High-Fidelity Virtual Try-On beyond Paired Data Scarcity via Diffusion-based Cycle-Consistent Learning
Abstract
Diffusion-based virtual try-on methods rely on vast high-quality garment-person pairs, which are scarce in practice due to the high cost of data collection and preprocessing, limiting their performance in real-world scenarios.To overcome this bottleneck, we propose Cycle-Consistent Virtual Try-On (CCVTON), a diffusion-based approach that enables effective training using massive in-the-wild person images. Specifically, CCVTON introduces a Cycle-Consistent Learning (CCL) strategy that just employs a single unified generative model to disentangle a garment from a person image (try-off branch) and transfer it to the same individual (try-on branch), forming a reconstruction cycle. To this end, we first warm up a Unified Diffusion Transformer (UDiT) on open-source paired data to acquire basic try-on and try-off capabilities.
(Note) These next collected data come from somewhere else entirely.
-- pv_equiv track=rewrite | github.com/Alice1nCradle/CTFShow-Web | Web入门/SQL注入/web185-186/web185-186.py | createNum
-- ===== SOURCE A (Python) =====
-- def createNum(n):
--     num = "true"
--     if n == 1:
--         return "true"
--     else:
--         for i in range(n - 1):
--             num += "+true"
--     return num
-- ===== SOURCE B (Python) =====
-- def createNum(n):
--     return "true" + "+true" * (n - 1)
-- ===== Notes on version B (the rewrite author's own statement) =====
-- stated objective: idiomatic
-- what changed: Replaced the branch plus concatenation loop with the closed-form string repetition "true" + "+true"*(n-1), which covers n==1 and n<=0 with no branch.
import Mathlib
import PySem

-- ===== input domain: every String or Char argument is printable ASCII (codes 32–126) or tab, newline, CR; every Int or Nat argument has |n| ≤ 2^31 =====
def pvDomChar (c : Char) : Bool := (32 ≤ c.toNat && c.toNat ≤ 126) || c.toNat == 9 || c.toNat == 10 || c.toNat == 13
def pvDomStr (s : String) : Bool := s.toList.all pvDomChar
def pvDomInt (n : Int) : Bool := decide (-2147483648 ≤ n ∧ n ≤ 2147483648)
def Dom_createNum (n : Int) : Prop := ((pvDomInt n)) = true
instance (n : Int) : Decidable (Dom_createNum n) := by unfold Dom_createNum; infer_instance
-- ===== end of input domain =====

-- B replaces A's branch and concatenation loop by the closed-form "true" + "+true"*(n-1) (idiomatic).

-- ===== PORT A =====
def createNum (n : Int) : String :=
  let num := "true"
  if n = 1 then "true"
  else (PySem.List.pyRange 0 (n - 1) 1).foldl (fun num _ => num ++ "+true") num

-- ===== PORT B =====
def createNum_alt (n : Int) : String :=
  "true" ++ String.ofList (PySem.List.pyRepeat "+true".toList (n - 1))

-- ===== PRECONDITION & SPEC =====
def Spec_createNum (n : Int) (out : String) : Prop := out = createNum_alt n
instance (n : Int) (out : String) : Decidable (Spec_createNum n out) := by unfold Spec_createNum; infer_instance

-- ===== CLAIM (what is proved, stated in full; the proofs are below) =====
def Claim_equal_createNum : Prop := ∀ (n : Int), Dom_createNum n → Spec_createNum n (createNum n)

-- ===== LEMMAS AND PROOFS =====

theorem pv_mk_append (a b : List Char) : String.ofList (a ++ b) = String.ofList a ++ String.ofList b := by simp

theorem pv_foldl_append (l : List Int) (s : String) :
    l.foldl (fun num _ => num ++ "+true") s
      = s ++ String.ofList ((List.replicate l.length "+true".toList).flatten) := by
  induction l generalizing s with
  | nil => simp
  | cons x t ih =>
      simp only [List.foldl_cons, ih, List.length_cons, List.replicate_succ, List.flatten_cons,
        pv_mk_append, ← String.append_assoc]
      rfl

-- ===== VERDICT (by name: the statement is the Claim_ definition above) =====
theorem createNum_spec : Claim_equal_createNum := by
  intro n _
  show createNum n = createNum_alt n
  unfold createNum createNum_alt PySem.List.pyRepeat
  by_cases h : n = 1
  · subst h; simp
  · simp only [if_neg h, pv_foldl_append, PySem.List.length_pyRange_one]
    norm_num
When adapting UDiT to in-the-wild person images, we employ a Multi-Criteria Filtering Operation to select high-quality garments disentangled from person images by the pretrained UDiT. These filtered garments are not used as inputs for CCL, but serve as soft constraints for a perceptual regularization loss, preventing the try-off branch from collapsing to trivial copying. In addition, we propose a garment-aware mask generation with a two-stage refinement process to suppress garment leakage while maintaining person consistency.Extensive experiments show that CCVTON achieves state-of-the-art results.